The primacy is one of honour only, and depends on the Orthodoxy of the holder of the see of Rome.
As far as I can see Leo of Rome had already gone beyond such ideas of fraternal primacy, and was the first bishop of Rome to attempt to impose a universal jurisdiction and the first to teach the filiioque.
When St Dioscorus became Pope of Alexandria, Leo sent him a letter instructing him that he must change the practices in Alexandria so that they exactly followed those of Rome. Such primacy was never accepted. Likewise, when he issued his Tome and expected that it would simply be accepted as the final word on the matter since issued by the bishop of Rome, it was in fact criticised because it did not seem to express a Cyrilline Christology.
There was a sense that Rome should have borne witness to the Apostolic faith, and when it did it could expect to hold a primacy of honour, but if it did not hold to the Apostolic faith then any sense of primacy was redundant.

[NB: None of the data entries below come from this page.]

-- pv_equiv track=rewrite | github.com/alexandraback/datacollection | solutions_5630113748090880_0/Python/gugugu/rank_and_file.py | _solve
-- ===== SOURCE A (Python) =====
-- def _solve(rows):
--     seen = {}
--     for row in rows:
--         for elem in row:
--             if elem not in seen:
--                 seen[elem] = 1
--             else:
--                 seen[elem] += 1
--     res = []
--     for elem, cnt in seen.items():
--         if cnt % 2 == 1:
--             res.append(elem)
--     res = sorted(res)
--     return ' '.join(map(str, res))
-- ===== SOURCE B (Python) =====
-- def _solve(rows):
--     odd = set()
--     for row in rows:
--         for elem in row:
--             if elem in odd:
--                 odd.remove(elem)
--             else:
--                 odd.add(elem)
--     return ' '.join(map(str, sorted(odd)))
-- ===== Notes on version B (the rewrite author's own statement) =====
-- stated objective: simpler
-- what changed: Replaces the counting dict plus parity-filter pass with a single parity-toggling set (present iff seen an odd number of times), eliminating the count/filter stage.
import Mathlib
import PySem

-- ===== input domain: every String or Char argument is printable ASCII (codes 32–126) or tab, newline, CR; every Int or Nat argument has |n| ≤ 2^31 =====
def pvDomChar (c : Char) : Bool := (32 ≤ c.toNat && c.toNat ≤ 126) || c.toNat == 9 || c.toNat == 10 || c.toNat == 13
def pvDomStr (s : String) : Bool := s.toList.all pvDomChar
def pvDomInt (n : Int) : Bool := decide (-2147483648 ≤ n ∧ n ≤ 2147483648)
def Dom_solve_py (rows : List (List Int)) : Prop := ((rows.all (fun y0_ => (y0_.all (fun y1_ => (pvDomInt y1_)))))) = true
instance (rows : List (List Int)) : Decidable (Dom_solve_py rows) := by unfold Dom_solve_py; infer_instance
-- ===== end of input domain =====

-- B replaces A's counting-dict + parity-filter passes by a single parity-toggling set (simpler, one stage fewer).


-- ===== PORT A =====
def solve_py (rows : List (List Int)) : String :=
  let seen : PySem.Dict Int Int :=
    rows.foldl (fun seen row =>
      row.foldl (fun seen elem =>
        if seen.contains elem = false then seen.insert elem 1
        else seen.modify elem 0 (· + 1)) seen) PySem.Dict.empty
  let res : List Int :=
    seen.items.foldl (fun res p =>
      if PySem.Int.mod p.2 2 = 1 then res ++ [p.1] else res) []
  let res' := PySem.List.sorted res (fun x => x) false
  PySem.Str.join " " (res'.map PySem.Int.toStr)

-- ===== PORT B =====
-- odd.remove(elem) under the 'elem in odd' guard is ported as Set.discard (identical on present elements).
def solve_py_alt (rows : List (List Int)) : String :=
  let odd : PySem.Set Int :=
    rows.foldl (fun odd row =>
      row.foldl (fun odd elem =>
        if PySem.Set.contains odd elem then PySem.Set.discard odd elem
        else PySem.Set.add odd elem) odd) PySem.Set.empty
  PySem.Str.join " " ((PySem.List.sorted odd (fun x => x) false).map PySem.Int.toStr)

-- ===== PRECONDITION & SPEC =====
def Spec_solve_py (rows : List (List Int)) (out : String) : Prop := out = solve_py_alt rows
instance (rows : List (List Int)) (out : String) : Decidable (Spec_solve_py rows out) := by unfold Spec_solve_py; infer_instance

-- ===== CLAIM (what is proved, stated in full; the proofs are below) =====
def Claim_equal_solve_py : Prop := ∀ (rows : List (List Int)), Dom_solve_py rows → Spec_solve_py rows (solve_py rows)

-- ===== LEMMAS AND PROOFS =====

-- A's conditional counting step is exactly the Counter step.
theorem stepA_eq_counter_step (d : PySem.Dict Int Int) (e : Int) :
    (if d.contains e = false then d.insert e 1 else d.modify e 0 (· + 1)) =
      d.modify e 0 (· + 1) := by
  by_cases h : d.contains e = false
  · simp [h, PySem.Dict.modify, PySem.Dict.getD_of_not_contains d 0 h]
  · simp [h]

-- B's toggle step membership.
theorem mem_toggle_step (s : PySem.Set Int) (e x : Int) :
    x ∈ (if PySem.Set.contains s e then PySem.Set.discard s e else PySem.Set.add s e) ↔
      (if x = e then x ∉ s else x ∈ s) := by
  by_cases hc : PySem.Set.contains s e
  · have hm : e ∈ s := (PySem.Set.contains_iff s e).mp hc
    rw [if_pos hc, PySem.Set.mem_discard]
    by_cases hx : x = e <;> simp [hx, hm]
  · have hm : e ∉ s := fun h => hc ((PySem.Set.contains_iff s e).mpr h)
    rw [if_neg hc, PySem.Set.mem_add]
    by_cases hx : x = e <;> simp [hx, hm]

theorem nodup_toggle_step (s : PySem.Set Int) (e : Int) (h : s.Nodup) :
    (if PySem.Set.contains s e then PySem.Set.discard s e else PySem.Set.add s e).Nodup := by
  by_cases hc : PySem.Set.contains s e
  · rw [if_pos hc]; exact PySem.Set.nodup_discard s e h
  · rw [if_neg hc]; exact PySem.Set.nodup_add s e h

-- The toggle fold over a flat list: nodup is preserved and membership is the parity XOR.
theorem toggle_fold (xs : List Int) :
    ∀ (s : PySem.Set Int), s.Nodup →
      (xs.foldl (fun odd elem =>
        if PySem.Set.contains odd elem then PySem.Set.discard odd elem
        else PySem.Set.add odd elem) s).Nodup ∧
      (∀ x, x ∈ (xs.foldl (fun odd elem =>
        if PySem.Set.contains odd elem then PySem.Set.discard odd elem
        else PySem.Set.add odd elem) s) ↔ ((x ∈ s) ↔ (xs.count x) % 2 = 0)) := by
  induction xs with
  | nil => intro s hs; refine ⟨hs, fun x => by simp⟩
  | cons e xs ih =>
    intro s hs
    obtain ⟨hn, hmem⟩ := ih _ (nodup_toggle_step s e hs)
    refine ⟨hn, fun x => ?_⟩
    rw [List.foldl_cons, hmem x, mem_toggle_step]
    by_cases hx : x = e
    · subst hx
      rw [if_pos rfl, List.count_cons_self]
      have hpar : (List.count x xs + 1) % 2 = 0 ↔ ¬ (List.count x xs % 2 = 0) := by omega
      rw [hpar]
      tauto
    · have hcnt : List.count x (e :: xs) = List.count x xs := by
        have hne : ¬ e = x := fun h => hx h.symm
        rw [List.count_cons]; simp [hne]
      rw [if_neg hx, hcnt]

-- A's counting loop is Counter of the flattened input.
theorem seen_eq_counter (rows : List (List Int)) :
    rows.foldl (fun seen row =>
      row.foldl (fun seen elem =>
        if seen.contains elem = false then seen.insert elem 1
        else seen.modify elem 0 (· + 1)) seen) PySem.Dict.empty =
      PySem.Dict.counter rows.flatten := by
  rw [PySem.Dict.counter_eq_foldl, List.foldl_flatten]
  simp only [stepA_eq_counter_step]

-- A's filtering loop is a filter.
theorem res_foldl (l : List (Int × Int)) (acc : List Int) :
    l.foldl (fun res p =>
      if PySem.Int.mod p.2 2 = 1 then res ++ [p.1] else res) acc =
      acc ++ (l.filter (fun p => decide (PySem.Int.mod p.2 2 = 1))).map (·.1) := by
  induction l generalizing acc with
  | nil => simp
  | cons p l ih =>
    rw [List.foldl_cons, ih, List.filter_cons]
    split
    · next h =>
        rw [decide_eq_true h, if_pos rfl]
        simp
    · next h =>
        rw [decide_eq_false h, if_neg Bool.false_ne_true]

-- Python's cnt % 2 == 1 on a count is parity-of-count.
theorem mod_count_eq_one (c : Nat) : PySem.Int.mod (c : Int) 2 = 1 ↔ c % 2 = 1 := by
  simp [PySem.Int.mod, Int.fmod_eq_emod]
  omega

-- The two result lists are permutations of each other.
theorem res_perm_odd (rows : List (List Int)) :
    ((PySem.Set.ofList rows.flatten).filter
        (fun k => decide (PySem.Int.mod ((rows.flatten.count k : Nat) : Int) 2 = 1))).Perm
      (rows.foldl (fun odd row =>
        row.foldl (fun odd elem =>
          if PySem.Set.contains odd elem then PySem.Set.discard odd elem
          else PySem.Set.add odd elem) odd) PySem.Set.empty) := by
  rw [List.foldl_flatten.symm]
  obtain ⟨hn, hmem⟩ := toggle_fold rows.flatten PySem.Set.empty (by simp [PySem.Set.empty])
  refine (List.perm_ext_iff_of_nodup
    (List.Nodup.filter _ (PySem.Set.nodup_ofList _)) hn).mpr (fun x => ?_)
  rw [List.mem_filter, hmem x, PySem.Set.mem_ofList, decide_eq_true_eq, mod_count_eq_one]
  constructor
  · intro ⟨_, h2⟩; simp [PySem.Set.empty]; omega
  · intro h
    simp only [PySem.Set.empty, List.not_mem_nil, false_iff] at h
    have hpos : 0 < rows.flatten.count x := by omega
    exact ⟨List.count_pos_iff.mp hpos, by omega⟩

-- ===== VERDICT (by name: the statement is the Claim_ definition above) =====
theorem solve_py_spec : Claim_equal_solve_py := by
  intro rows _
  simp only [Spec_solve_py, solve_py, solve_py_alt]
  rw [seen_eq_counter, res_foldl, PySem.Dict.items_counter, List.nil_append]
  rw [List.filter_map, List.map_map]
  have h1 : ((fun p : Int × Int => p.1) ∘ fun k : Int => (k, (rows.flatten.count k : Int))) = id := rfl
  rw [h1, List.map_id]
  congr 1
  congr 1
  exact (PySem.List.sorted_id_eq_sorted_id_iff_perm _ _).mpr (res_perm_odd rows)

During the persecution of the Church under Justin and Justinian, St Severus was effectively, and in terms of spiritual authority, the primate of the non-Chalcedonian communion and when in exile in Egypt was considered the de facto primate of Egypt as well as Syria, being looked on as the leader of the non-Chalcedonian communion.
It seems to me, as a personal opinion, that in some sense the primacy has a charismatic element and is not bound to a particular see but is a charism of the Holy Spirit which becomes manifest when the primacy is needed for the sake of the Church.